• [Aim of the task]
Extract exactly those lines that lie between the start of the material and the line with "coord == 'y' and", including both boundary lines and no others.

• [Data excerpts]
-- pv_equiv track=rewrite | github.com/stojan97/advent-of-code-2021 | day-13/solution.py | fold_it
-- ===== SOURCE A (Python) =====
-- def fold_it(points, folds):
--
--     final_points = set(points)
--
--     for coord, val in folds:
--         if coord == 'y':
--             for y, x in set(final_points):
--                 if y > val:
--                     next_y = val - (y - val)
--                     final_points.remove((y, x))
--                     final_points.add((next_y, x))
--
--         if coord == 'x':
--             for y, x in set(final_points):
--                 if x > val:
--                     next_x = val - (x - val)
--                     final_points.remove((y, x))
--                     final_points.add((y, next_x))
--
--     return final_points
-- ===== SOURCE B (Python) =====
-- def fold_it(points, folds):
--     # Point-major: thread each point independently through all fold
--     # instructions, then collect the fully-folded points into a set.
--     result = set()
--     for y, x in points:
--         for coord, val in folds:
--             if coord == 'y' and y > val:
--                 y = 2 * val - y
--             elif coord == 'x' and x > val:
--                 x = 2 * val - x
--         result.add((y, x))
--     return result
-- ===== Notes on version B (the rewrite author's own statement) =====
-- stated objective: alternative
-- what changed: Point-major instead of fold-major: each point is threaded independently through the whole fold list as a pure coordinate transformation and the results are collected into a fresh set, replacing A's per-fold snapshot iteration with remove/add mutation of one shared set; correct because every fold maps points independently and the set dedups collisions identically.
import Mathlib
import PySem

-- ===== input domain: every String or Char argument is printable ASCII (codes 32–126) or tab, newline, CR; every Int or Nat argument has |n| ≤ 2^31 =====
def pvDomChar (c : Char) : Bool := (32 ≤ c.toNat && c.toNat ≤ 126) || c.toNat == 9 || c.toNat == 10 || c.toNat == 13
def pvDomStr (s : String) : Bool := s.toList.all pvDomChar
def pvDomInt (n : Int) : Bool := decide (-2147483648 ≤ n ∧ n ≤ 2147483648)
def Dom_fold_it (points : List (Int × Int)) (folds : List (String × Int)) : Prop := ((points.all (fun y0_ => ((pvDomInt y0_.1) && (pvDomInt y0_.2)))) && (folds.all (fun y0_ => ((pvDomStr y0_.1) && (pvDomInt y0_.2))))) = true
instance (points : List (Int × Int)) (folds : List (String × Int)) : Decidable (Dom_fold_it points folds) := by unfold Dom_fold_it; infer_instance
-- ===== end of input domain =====

-- B is point-major: it threads each point independently through all fold instructions and
-- collects the results into a fresh set, instead of A's fold-major remove/add mutation of
-- one shared set (alternative decomposition, same cost).
--
-- MODELLING NOTE (applies to BOTH ports identically): the Python function returns a SET of
-- pairs, whose iteration order is not modelled by PySem; each port therefore returns the
-- canonical lexicographically sorted representative (pvCanon) of the set its Python
-- computes — exact as a set, which is how set-typed results are compared.

-- canonical representative of a set of pairs: its lexicographically sorted element list
def pvLe (a b : Int × Int) : Bool := a.1 < b.1 || (a.1 == b.1 && a.2 ≤ b.2)

def pvCanon (l : List (Int × Int)) : List (Int × Int) := l.mergeSort pvLe

-- ===== PORT A =====
-- body of A's 'for coord, val in folds' loop; the inner loops iterate a snapshot of the set
def aFoldStep (final_points : List (Int × Int)) (cv : String × Int) : List (Int × Int) :=
  let final_points :=
    if cv.1 == "y" then
      -- Python's set.remove is exact here as discard: the removed point comes from the
      -- snapshot and is still present (only points beyond the line are removed, while
      -- every added reflection lies strictly below it)
      final_points.foldl (fun cur yx =>
        if yx.1 > cv.2 then
          PySem.Set.add (PySem.Set.discard cur yx) (cv.2 - (yx.1 - cv.2), yx.2)
        else cur) final_points
    else final_points
  if cv.1 == "x" then
    final_points.foldl (fun cur yx =>
      if yx.2 > cv.2 then
        PySem.Set.add (PySem.Set.discard cur yx) (yx.1, cv.2 - (yx.2 - cv.2))
      else cur) final_points
  else final_points

def fold_it (points : List (Int × Int)) (folds : List (String × Int)) : List (Int × Int) :=
  pvCanon (folds.foldl aFoldStep (PySem.Set.ofList points))

-- ===== PORT B =====
-- body of B's inner 'for coord, val in folds' loop: one point through one instruction
def bStep (yx : Int × Int) (cv : String × Int) : Int × Int :=
  if cv.1 = "y" ∧ yx.1 > cv.2 then (2 * cv.2 - yx.1, yx.2)
  else if cv.1 = "x" ∧ yx.2 > cv.2 then (yx.1, 2 * cv.2 - yx.2)
  else yx

-- one point threaded through the whole fold list
def bThread (folds : List (String × Int)) (p : Int × Int) : Int × Int :=
  folds.foldl bStep p

def fold_it_alt (points : List (Int × Int)) (folds : List (String × Int)) : List (Int × Int) :=
  pvCanon (points.foldl (fun result p => PySem.Set.add result (bThread folds p)) PySem.Set.empty)

-- ===== PRECONDITION & SPEC =====
def Spec_fold_it (points : List (Int × Int)) (folds : List (String × Int)) (out : List (Int × Int)) : Prop := out = fold_it_alt points folds
instance (points : List (Int × Int)) (folds : List (String × Int)) (out : List (Int × Int)) : Decidable (Spec_fold_it points folds out) := by unfold Spec_fold_it; infer_instance

-- ===== CLAIM (what is proved, stated in full; the proofs are below) =====
def Claim_equal_fold_it : Prop := ∀ (points : List (Int × Int)) (folds : List (String × Int)), Dom_fold_it points folds → Spec_fold_it points folds (fold_it points folds)

-- ===== LEMMAS AND PROOFS =====

-- pvCanon is invariant under permutation (pvLe is a total antisymmetric transitive order)
lemma pvCanon_eq_of_perm (l₁ l₂ : List (Int × Int)) (h : l₁.Perm l₂) :
    pvCanon l₁ = pvCanon l₂ := by
  have htrans : ∀ a b c : Int × Int, pvLe a b = true → pvLe b c = true → pvLe a c = true := by
    intro a b c h1 h2
    simp only [pvLe, Bool.or_eq_true, Bool.and_eq_true, decide_eq_true_eq, beq_iff_eq] at *
    omega
  have htotal : ∀ a b : Int × Int, (pvLe a b || pvLe b a) = true := by
    intro a b
    simp only [pvLe, Bool.or_eq_true, Bool.and_eq_true, decide_eq_true_eq, beq_iff_eq]
    omega
  have hanti : ∀ a b : Int × Int, pvLe a b = true → pvLe b a = true → a = b := by
    intro a b h1 h2
    simp only [pvLe, Bool.or_eq_true, Bool.and_eq_true, decide_eq_true_eq, beq_iff_eq] at h1 h2
    obtain ⟨a1, a2⟩ := a; obtain ⟨b1, b2⟩ := b
    simp only [Prod.mk.injEq]
    constructor <;> omega
  exact List.Perm.eq_of_pairwise (fun a b _ _ => hanti a b)
    (List.pairwise_mergeSort htrans htotal l₁)
    (List.pairwise_mergeSort htrans htotal l₂)
    (((l₁.mergeSort_perm pvLe).trans h).trans (l₂.mergeSort_perm pvLe).symm)

-- membership in A's inner loop (snapshot iteration with remove/add on the evolving set):
-- the elements that do not satisfy P stay, each P-element of the snapshot contributes r p
lemma loop_mem (P : (Int × Int) → Prop) [DecidablePred P] (r : (Int × Int) → (Int × Int))
    (hr : ∀ p, P p → ¬ P (r p)) :
    ∀ (l c : List (Int × Int)), l.Nodup → (∀ p, P p → (p ∈ c ↔ p ∈ l)) → ∀ q,
      (q ∈ l.foldl (fun cur p => if P p then PySem.Set.add (PySem.Set.discard cur p) (r p) else cur) c)
        ↔ ((q ∈ c ∧ ¬ P q) ∨ ∃ p ∈ l, P p ∧ r p = q) := by
  intro l
  induction l with
  | nil =>
    intro c _ hc q
    simp only [List.foldl_nil, List.not_mem_nil, false_and, exists_false, or_false]
    constructor
    · intro h
      refine ⟨h, fun hP => ?_⟩
      have := (hc q hP).mp h
      simp at this
    · exact fun h => h.1
  | cons p t ih =>
    intro c hl hc q
    obtain ⟨hpt, ht⟩ := List.nodup_cons.mp hl
    simp only [List.foldl_cons]
    by_cases hP : P p
    · rw [if_pos hP]
      have hrP : ¬ P (r p) := hr p hP
      have hc' : ∀ p', P p' → (p' ∈ PySem.Set.add (PySem.Set.discard c p) (r p) ↔ p' ∈ t) := by
        intro p' hp'
        rw [PySem.Set.mem_add, PySem.Set.mem_discard]
        constructor
        · rintro (⟨hpc, hne⟩ | rfl)
          · have := (hc p' hp').mp hpc
            rcases List.mem_cons.mp this with rfl | h
            · exact absurd rfl hne
            · exact h
          · exact absurd hp' hrP
        · intro hmem
          have hne : p' ≠ p := fun h => hpt (h ▸ hmem)
          exact Or.inl ⟨(hc p' hp').mpr (List.mem_cons_of_mem _ hmem), hne⟩
      rw [ih _ ht hc' q]
      rw [PySem.Set.mem_add, PySem.Set.mem_discard]
      constructor
      · rintro (⟨(⟨hqc, _⟩ | rfl), hnq⟩ | ⟨p', hp', hPp', hrp'⟩)
        · exact Or.inl ⟨hqc, hnq⟩
        · exact Or.inr ⟨p, List.mem_cons_self, hP, rfl⟩
        · exact Or.inr ⟨p', List.mem_cons_of_mem _ hp', hPp', hrp'⟩
      · rintro (⟨hqc, hnq⟩ | ⟨p', hp', hPp', hrp'⟩)
        · have hne : q ≠ p := fun h => hnq (h ▸ hP)
          exact Or.inl ⟨Or.inl ⟨hqc, hne⟩, hnq⟩
        · rcases List.mem_cons.mp hp' with rfl | hp't
          · exact Or.inl ⟨Or.inr hrp'.symm, hrp' ▸ hr p' hPp'⟩
          · exact Or.inr ⟨p', hp't, hPp', hrp'⟩
    · rw [if_neg hP]
      have hc' : ∀ p', P p' → (p' ∈ c ↔ p' ∈ t) := by
        intro p' hp'
        rw [hc p' hp', List.mem_cons]
        constructor
        · rintro (rfl | h)
          · exact absurd hp' hP
          · exact h
        · exact Or.inr
      rw [ih _ ht hc' q]
      constructor
      · rintro (h | ⟨p', hp', hPp', hrp'⟩)
        · exact Or.inl h
        · exact Or.inr ⟨p', List.mem_cons_of_mem _ hp', hPp', hrp'⟩
      · rintro (h | ⟨p', hp', hPp', hrp'⟩)
        · exact Or.inl h
        · rcases List.mem_cons.mp hp' with rfl | hp't
          · exact absurd hPp' hP
          · exact Or.inr ⟨p', hp't, hPp', hrp'⟩

-- A's inner loop keeps the set duplicate-free
lemma loop_nodup (P : (Int × Int) → Prop) [DecidablePred P] (r : (Int × Int) → (Int × Int)) :
    ∀ (l c : List (Int × Int)), c.Nodup →
      (l.foldl (fun cur p => if P p then PySem.Set.add (PySem.Set.discard cur p) (r p) else cur) c).Nodup := by
  intro l
  induction l with
  | nil => intro c h; exact h
  | cons p t ih =>
    intro c h
    simp only [List.foldl_cons]
    by_cases hP : P p
    · rw [if_pos hP]
      exact ih _ (PySem.Set.nodup_add _ _ (PySem.Set.nodup_discard _ _ h))
    · rw [if_neg hP]; exact ih _ h

-- one step of A's outer loop = the image of the set under B's one-instruction map
lemma step_mem (s : List (Int × Int)) (hs : s.Nodup) (cv : String × Int) (q : Int × Int) :
    q ∈ aFoldStep s cv ↔ ∃ p ∈ s, bStep p cv = q := by
  unfold aFoldStep
  by_cases hy : cv.1 = "y"
  · have hyb : (cv.1 == "y") = true := by simp [hy]
    have hxb : (cv.1 == "x") = false := by rw [hy]; decide
    have hxp : ¬ cv.1 = "x" := by rw [hy]; decide
    simp only [hyb, hxb, if_true, Bool.false_eq_true, if_false]
    rw [loop_mem (fun p => p.1 > cv.2) (fun p => (cv.2 - (p.1 - cv.2), p.2))
      (fun p hp => by simp only [gt_iff_lt, not_lt] at *; omega) s s hs (fun _ _ => Iff.rfl) q]
    constructor
    · rintro (⟨hq, hnq⟩ | ⟨p, hp, hPp, rfl⟩)
      · refine ⟨q, hq, ?_⟩
        unfold bStep
        rw [if_neg (fun h => hnq h.2), if_neg (fun h => hxp h.1)]
      · refine ⟨p, hp, ?_⟩
        unfold bStep
        rw [if_pos ⟨hy, hPp⟩]
        simp only [Prod.mk.injEq]
        exact ⟨by omega, trivial⟩
    · rintro ⟨p, hp, rfl⟩
      by_cases hPp : p.1 > cv.2
      · refine Or.inr ⟨p, hp, hPp, ?_⟩
        unfold bStep
        rw [if_pos ⟨hy, hPp⟩]
        simp only [Prod.mk.injEq]
        exact ⟨by omega, trivial⟩
      · refine Or.inl ⟨?_, ?_⟩ <;> unfold bStep <;>
          rw [if_neg (fun h => hPp h.2), if_neg (fun h => hxp h.1)]
        · exact hp
        · exact hPp
  · have hyb : (cv.1 == "y") = false := by simpa using hy
    simp only [hyb, Bool.false_eq_true, if_false]
    by_cases hx : cv.1 = "x"
    · have hxb : (cv.1 == "x") = true := by simp [hx]
      simp only [hxb, if_true]
      rw [loop_mem (fun p => p.2 > cv.2) (fun p => (p.1, cv.2 - (p.2 - cv.2)))
        (fun p hp => by simp only [gt_iff_lt, not_lt] at *; omega) s s hs (fun _ _ => Iff.rfl) q]
      constructor
      · rintro (⟨hq, hnq⟩ | ⟨p, hp, hPp, rfl⟩)
        · refine ⟨q, hq, ?_⟩
          unfold bStep
          rw [if_neg (fun h => hy h.1), if_neg (fun h => hnq h.2)]
        · refine ⟨p, hp, ?_⟩
          unfold bStep
          rw [if_neg (fun h => hy h.1), if_pos ⟨hx, hPp⟩]
          simp only [Prod.mk.injEq]
          exact ⟨trivial, by omega⟩
      · rintro ⟨p, hp, rfl⟩
        by_cases hPp : p.2 > cv.2
        · refine Or.inr ⟨p, hp, hPp, ?_⟩
          unfold bStep
          rw [if_neg (fun h => hy h.1), if_pos ⟨hx, hPp⟩]
          simp only [Prod.mk.injEq]
          exact ⟨trivial, by omega⟩
        · refine Or.inl ⟨?_, ?_⟩ <;> unfold bStep <;>
            rw [if_neg (fun h => hy h.1), if_neg (fun h => hPp h.2)]
          · exact hp
          · exact hPp
    · have hxb : (cv.1 == "x") = false := by simpa using hx
      simp only [hxb, Bool.false_eq_true, if_false]
      constructor
      · intro hq
        refine ⟨q, hq, ?_⟩
        unfold bStep
        rw [if_neg (fun h => hy h.1), if_neg (fun h => hx h.1)]
      · rintro ⟨p, hp, rfl⟩
        have : bStep p cv = p := by
          unfold bStep
          rw [if_neg (fun h => hy h.1), if_neg (fun h => hx h.1)]
        rw [this]; exact hp

-- A's outer-loop step keeps the set duplicate-free
lemma step_nodup (s : List (Int × Int)) (hs : s.Nodup) (cv : String × Int) :
    (aFoldStep s cv).Nodup := by
  unfold aFoldStep
  by_cases hy : (cv.1 == "y") = true <;> by_cases hx : (cv.1 == "x") = true <;>
    simp only [hy, hx, if_true, Bool.false_eq_true, if_false] <;>
    first
      | exact loop_nodup _ _ _ _ (loop_nodup _ _ _ _ hs)
      | exact loop_nodup _ _ _ _ hs
      | exact hs

-- membership in A's whole fold = image of the start set under B's threading map
lemma fold_mem : ∀ (folds : List (String × Int)) (s : List (Int × Int)), s.Nodup → ∀ q,
    (q ∈ folds.foldl aFoldStep s ↔ ∃ p ∈ s, bThread folds p = q) := by
  intro folds
  induction folds with
  | nil =>
    intro s _ q
    simp [bThread]
  | cons cv fs ih =>
    intro s hs q
    simp only [List.foldl_cons]
    rw [ih _ (step_nodup s hs cv) q]
    constructor
    · rintro ⟨p', hp', hth⟩
      obtain ⟨p, hp, rfl⟩ := (step_mem s hs cv p').mp hp'
      exact ⟨p, hp, hth⟩
    · rintro ⟨p, hp, hth⟩
      exact ⟨bStep p cv, (step_mem s hs cv _).mpr ⟨p, hp, rfl⟩, hth⟩

lemma fold_nodup : ∀ (folds : List (String × Int)) (s : List (Int × Int)), s.Nodup →
    (folds.foldl aFoldStep s).Nodup := by
  intro folds
  induction folds with
  | nil => intro s h; exact h
  | cons cv fs ih => intro s h; exact ih _ (step_nodup s h cv)

-- ===== VERDICT (by name: the statement is the Claim_ definition above) =====
theorem fold_it_spec : Claim_equal_fold_it := by
  intro points folds _
  unfold Spec_fold_it fold_it fold_it_alt
  apply pvCanon_eq_of_perm
  have hA : (folds.foldl aFoldStep (PySem.Set.ofList points)).Nodup :=
    fold_nodup folds _ (PySem.Set.nodup_ofList points)
  have hBeq : points.foldl (fun result p => PySem.Set.add result (bThread folds p)) PySem.Set.empty
      = PySem.Set.update PySem.Set.empty (points.map (bThread folds)) :=
    (PySem.Set.update_map_eq_foldl_add _ _ _).symm
  have hB : (points.foldl (fun result p => PySem.Set.add result (bThread folds p)) PySem.Set.empty).Nodup := by
    rw [hBeq]
    exact PySem.Set.nodup_update _ _ List.nodup_nil
  rw [List.perm_ext_iff_of_nodup hA hB]
  intro q
  rw [fold_mem folds _ (PySem.Set.nodup_ofList points) q,
    PySem.Set.mem_foldl_add points (bThread folds) PySem.Set.empty q]
  simp only [PySem.Set.mem_ofList, PySem.Set.empty, List.not_mem_nil, false_or]
  constructor
  · rintro ⟨p, hp, h⟩; exact ⟨p, hp, h.symm⟩
  · rintro ⟨p, hp, h⟩; exact ⟨p, hp, h.symm⟩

• [Reply]
-- pv_equiv track=rewrite | github.com/stojan97/advent-of-code-2021 | day-13/solution.py | fold_it
-- ===== SOURCE A (Python) =====
-- def fold_it(points, folds):
--
--     final_points = set(points)
--
--     for coord, val in folds:
--         if coord == 'y':
--             for y, x in set(final_points):
--                 if y > val:
--                     next_y = val - (y - val)
--                     final_points.remove((y, x))
--                     final_points.add((next_y, x))
--
--         if coord == 'x':
--             for y, x in set(final_points):
--                 if x > val:
--                     next_x = val - (x - val)
--                     final_points.remove((y, x))
--                     final_points.add((y, next_x))
--
--     return final_points
-- ===== SOURCE B (Python) =====
-- def fold_it(points, folds):
--     # Point-major: thread each point independently through all fold
--     # instructions, then collect the fully-folded points into a set.
--     result = set()
--     for y, x in points:
--         for coord, val in folds:
--             if coord == 'y' and y > val:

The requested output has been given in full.